*INFORMATION*
-- pv_equiv track=rewrite | github.com/Orlando020/mcb185_homework | 63kozak.py | pwmextract
-- ===== SOURCE A (Python) =====
-- def pwmextract(relativecoord, seq, tlcoord):
--     ntp = [0,0,0,0]
--     for coord in tlcoord:
--         koza = coord +  relativecoord
--         if seq[koza] == 'a': ntp[0] += 1
--         if seq[koza] == 'c': ntp[1] += 1
--         if seq[koza] == 'g': ntp[2] += 1
--         if seq[koza] == 't': ntp[3] += 1
--     return ntp
-- ===== SOURCE B (Python) =====
-- def pwmextract(relativecoord, seq, tlcoord):
--     bases = [seq[c + relativecoord] for c in tlcoord]
--     return [bases.count(b) for b in 'acgt']
-- ===== Notes on version B (the rewrite author's own statement) =====
-- stated objective: idiomatic
-- what changed: B first materialises the list of bases at the offset positions with a comprehension and then tallies it with list.count per nucleotide, replacing A's four per-iteration branch-and-increment updates of a positional counter list.
import Mathlib
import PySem

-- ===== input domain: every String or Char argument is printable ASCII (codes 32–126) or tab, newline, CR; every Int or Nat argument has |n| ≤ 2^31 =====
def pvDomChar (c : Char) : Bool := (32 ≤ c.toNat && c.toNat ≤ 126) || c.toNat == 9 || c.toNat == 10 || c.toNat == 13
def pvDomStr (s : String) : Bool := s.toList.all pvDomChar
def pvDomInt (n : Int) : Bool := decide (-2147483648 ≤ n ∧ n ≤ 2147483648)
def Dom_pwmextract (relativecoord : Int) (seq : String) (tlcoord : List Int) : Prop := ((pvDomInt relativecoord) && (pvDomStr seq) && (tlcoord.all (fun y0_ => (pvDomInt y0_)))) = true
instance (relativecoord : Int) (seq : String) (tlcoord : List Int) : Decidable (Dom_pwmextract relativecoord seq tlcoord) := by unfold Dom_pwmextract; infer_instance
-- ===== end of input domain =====

-- B builds the list of bases at the offset positions and tallies it with count, instead of A's four branch-and-increment updates; objective: idiomatic.

-- ===== PORT A =====
def pwmextract (relativecoord : Int) (seq : String) (tlcoord : List Int) : List Int :=
  let ntp := tlcoord.foldl (fun (ntp : Int × Int × Int × Int) coord =>
    let koza := coord + relativecoord
    let ch := (PySem.Str.pyGet? seq koza).getD '?'   -- Pre_ guarantees in range; '?' never hit under Pre_
    let ntp := if ch = 'a' then (ntp.1 + 1, ntp.2.1, ntp.2.2.1, ntp.2.2.2) else ntp
    let ntp := if ch = 'c' then (ntp.1, ntp.2.1 + 1, ntp.2.2.1, ntp.2.2.2) else ntp
    let ntp := if ch = 'g' then (ntp.1, ntp.2.1, ntp.2.2.1 + 1, ntp.2.2.2) else ntp
    let ntp := if ch = 't' then (ntp.1, ntp.2.1, ntp.2.2.1, ntp.2.2.2 + 1) else ntp
    ntp) ((0 : Int), (0 : Int), (0 : Int), (0 : Int))
  [ntp.1, ntp.2.1, ntp.2.2.1, ntp.2.2.2]

-- ===== PORT B =====
def pwmextract_alt (relativecoord : Int) (seq : String) (tlcoord : List Int) : List Int :=
  let bases := tlcoord.map (fun c => (PySem.Str.pyGet? seq (c + relativecoord)).getD '?')
  ['a', 'c', 'g', 't'].map (fun b => (PySem.List.count bases b : Int))

-- ===== PRECONDITION & SPEC =====
-- Pre_ excludes exactly the inputs where Python A raises IndexError (an offset position out of range).
def Pre_pwmextract (relativecoord : Int) (seq : String) (tlcoord : List Int) : Prop :=
  ∀ c ∈ tlcoord, PySem.Raise.InRange seq.toList.length (c + relativecoord)
instance (relativecoord : Int) (seq : String) (tlcoord : List Int) : Decidable (Pre_pwmextract relativecoord seq tlcoord) := by unfold Pre_pwmextract; infer_instance
def pvWitness_pwmextract : Int × String × List Int := (1, "gaccata", [0, 2, 4, -2])

def Spec_pwmextract (relativecoord : Int) (seq : String) (tlcoord : List Int) (out : List Int) : Prop := out = pwmextract_alt relativecoord seq tlcoord
instance (relativecoord : Int) (seq : String) (tlcoord : List Int) (out : List Int) : Decidable (Spec_pwmextract relativecoord seq tlcoord out) := by unfold Spec_pwmextract; infer_instance

-- ===== CLAIM (what is proved, stated in full; the proofs are below) =====
def Claim_equal_pwmextract : Prop := ∀ (relativecoord : Int) (seq : String) (tlcoord : List Int), Dom_pwmextract relativecoord seq tlcoord → Pre_pwmextract relativecoord seq tlcoord → Spec_pwmextract relativecoord seq tlcoord (pwmextract relativecoord seq tlcoord)

-- ===== LEMMAS AND PROOFS =====

-- Named form of A's loop body (proof helper).
def pvStepA (relativecoord : Int) (seq : String) (ntp : Int × Int × Int × Int) (coord : Int) :
    Int × Int × Int × Int :=
  let ch := (PySem.Str.pyGet? seq (coord + relativecoord)).getD '?'
  (ntp.1 + (if ch = 'a' then 1 else 0), ntp.2.1 + (if ch = 'c' then 1 else 0),
   ntp.2.2.1 + (if ch = 'g' then 1 else 0), ntp.2.2.2 + (if ch = 't' then 1 else 0))

-- The four successive conditional updates amount to one additive update, for any character.
theorem pvStep_core (ch : Char) (a c g t : Int) :
    (let ntp := if ch = 'a' then ((a : Int) + 1, c, g, t) else (a, c, g, t)
     let ntp := if ch = 'c' then (ntp.1, ntp.2.1 + 1, ntp.2.2.1, ntp.2.2.2) else ntp
     let ntp := if ch = 'g' then (ntp.1, ntp.2.1, ntp.2.2.1 + 1, ntp.2.2.2) else ntp
     let ntp := if ch = 't' then (ntp.1, ntp.2.1, ntp.2.2.1, ntp.2.2.2 + 1) else ntp
     ntp)
    = (a + (if ch = 'a' then 1 else 0), c + (if ch = 'c' then 1 else 0),
       g + (if ch = 'g' then 1 else 0), t + (if ch = 't' then 1 else 0)) := by
  by_cases ha : ch = 'a' <;> by_cases hc : ch = 'c' <;>
    by_cases hg : ch = 'g' <;> by_cases ht : ch = 't' <;> simp_all

-- A's loop body equals its named additive form.
theorem pwm_lambda_eq (relativecoord : Int) (seq : String) :
    (fun (ntp : Int × Int × Int × Int) coord =>
      let koza := coord + relativecoord
      let ch := (PySem.Str.pyGet? seq koza).getD '?'
      let ntp := if ch = 'a' then (ntp.1 + 1, ntp.2.1, ntp.2.2.1, ntp.2.2.2) else ntp
      let ntp := if ch = 'c' then (ntp.1, ntp.2.1 + 1, ntp.2.2.1, ntp.2.2.2) else ntp
      let ntp := if ch = 'g' then (ntp.1, ntp.2.1, ntp.2.2.1 + 1, ntp.2.2.2) else ntp
      let ntp := if ch = 't' then (ntp.1, ntp.2.1, ntp.2.2.1, ntp.2.2.2 + 1) else ntp
      ntp) = pvStepA relativecoord seq := by
  funext ntp coord
  obtain ⟨a, c, g, t⟩ := ntp
  exact pvStep_core ((PySem.Str.pyGet? seq (coord + relativecoord)).getD '?') a c g t

-- Folding A's step adds, to each component, the count of the matching base.
theorem pwm_fold_count (relativecoord : Int) (seq : String) (l : List Int) (a c g t : Int) :
    l.foldl (pvStepA relativecoord seq) (a, c, g, t)
    = (a + ((l.map (fun x => (PySem.Str.pyGet? seq (x + relativecoord)).getD '?')).count 'a' : Int),
       c + ((l.map (fun x => (PySem.Str.pyGet? seq (x + relativecoord)).getD '?')).count 'c' : Int),
       g + ((l.map (fun x => (PySem.Str.pyGet? seq (x + relativecoord)).getD '?')).count 'g' : Int),
       t + ((l.map (fun x => (PySem.Str.pyGet? seq (x + relativecoord)).getD '?')).count 't' : Int)) := by
  induction l generalizing a c g t with
  | nil => simp
  | cons hd tl ih =>
    rw [List.foldl_cons,
      show pvStepA relativecoord seq (a, c, g, t) hd
        = (a + (if (PySem.Str.pyGet? seq (hd + relativecoord)).getD '?' = 'a' then 1 else 0),
           c + (if (PySem.Str.pyGet? seq (hd + relativecoord)).getD '?' = 'c' then 1 else 0),
           g + (if (PySem.Str.pyGet? seq (hd + relativecoord)).getD '?' = 'g' then 1 else 0),
           t + (if (PySem.Str.pyGet? seq (hd + relativecoord)).getD '?' = 't' then 1 else 0))
        from rfl, ih]
    simp only [List.map_cons, List.count_cons, Prod.mk.injEq]
    generalize (PySem.Str.pyGet? seq (hd + relativecoord)).getD '?' = b
    refine ⟨?_, ?_, ?_, ?_⟩
    · rcases eq_or_ne b 'a' with h | h <;> simp [h] <;> omega
    · rcases eq_or_ne b 'c' with h | h <;> simp [h] <;> omega
    · rcases eq_or_ne b 'g' with h | h <;> simp [h] <;> omega
    · rcases eq_or_ne b 't' with h | h <;> simp [h] <;> omega

theorem pwmextract_spec : Claim_equal_pwmextract := by
  intro relativecoord seq tlcoord _ _
  show pwmextract relativecoord seq tlcoord = pwmextract_alt relativecoord seq tlcoord
  unfold pwmextract pwmextract_alt
  rw [pwm_lambda_eq, pwm_fold_count]
  simp [PySem.List.count_eq]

*ACTION ITEM*
Retype, in the same exact form, the lines of the material above from the line holding "def pwmextract_alt (relativecoord" through the line holding "-- The four".

*WRITTEN ANSWER*
def pwmextract_alt (relativecoord : Int) (seq : String) (tlcoord : List Int) : List Int :=
  let bases := tlcoord.map (fun c => (PySem.Str.pyGet? seq (c + relativecoord)).getD '?')
  ['a', 'c', 'g', 't'].map (fun b => (PySem.List.count bases b : Int))

-- ===== PRECONDITION & SPEC =====
-- Pre_ excludes exactly the inputs where Python A raises IndexError (an offset position out of range).
def Pre_pwmextract (relativecoord : Int) (seq : String) (tlcoord : List Int) : Prop :=
  ∀ c ∈ tlcoord, PySem.Raise.InRange seq.toList.length (c + relativecoord)
instance (relativecoord : Int) (seq : String) (tlcoord : List Int) : Decidable (Pre_pwmextract relativecoord seq tlcoord) := by unfold Pre_pwmextract; infer_instance
def pvWitness_pwmextract : Int × String × List Int := (1, "gaccata", [0, 2, 4, -2])

def Spec_pwmextract (relativecoord : Int) (seq : String) (tlcoord : List Int) (out : List Int) : Prop := out = pwmextract_alt relativecoord seq tlcoord
instance (relativecoord : Int) (seq : String) (tlcoord : List Int) (out : List Int) : Decidable (Spec_pwmextract relativecoord seq tlcoord out) := by unfold Spec_pwmextract; infer_instance

-- ===== CLAIM (what is proved, stated in full; the proofs are below) =====
def Claim_equal_pwmextract : Prop := ∀ (relativecoord : Int) (seq : String) (tlcoord : List Int), Dom_pwmextract relativecoord seq tlcoord → Pre_pwmextract relativecoord seq tlcoord → Spec_pwmextract relativecoord seq tlcoord (pwmextract relativecoord seq tlcoord)

-- ===== LEMMAS AND PROOFS =====

-- Named form of A's loop body (proof helper).
def pvStepA (relativecoord : Int) (seq : String) (ntp : Int × Int × Int × Int) (coord : Int) :
    Int × Int × Int × Int :=
  let ch := (PySem.Str.pyGet? seq (coord + relativecoord)).getD '?'
  (ntp.1 + (if ch = 'a' then 1 else 0), ntp.2.1 + (if ch = 'c' then 1 else 0),
   ntp.2.2.1 + (if ch = 'g' then 1 else 0), ntp.2.2.2 + (if ch = 't' then 1 else 0))

-- The four successive conditional updates amount to one additive update, for any character.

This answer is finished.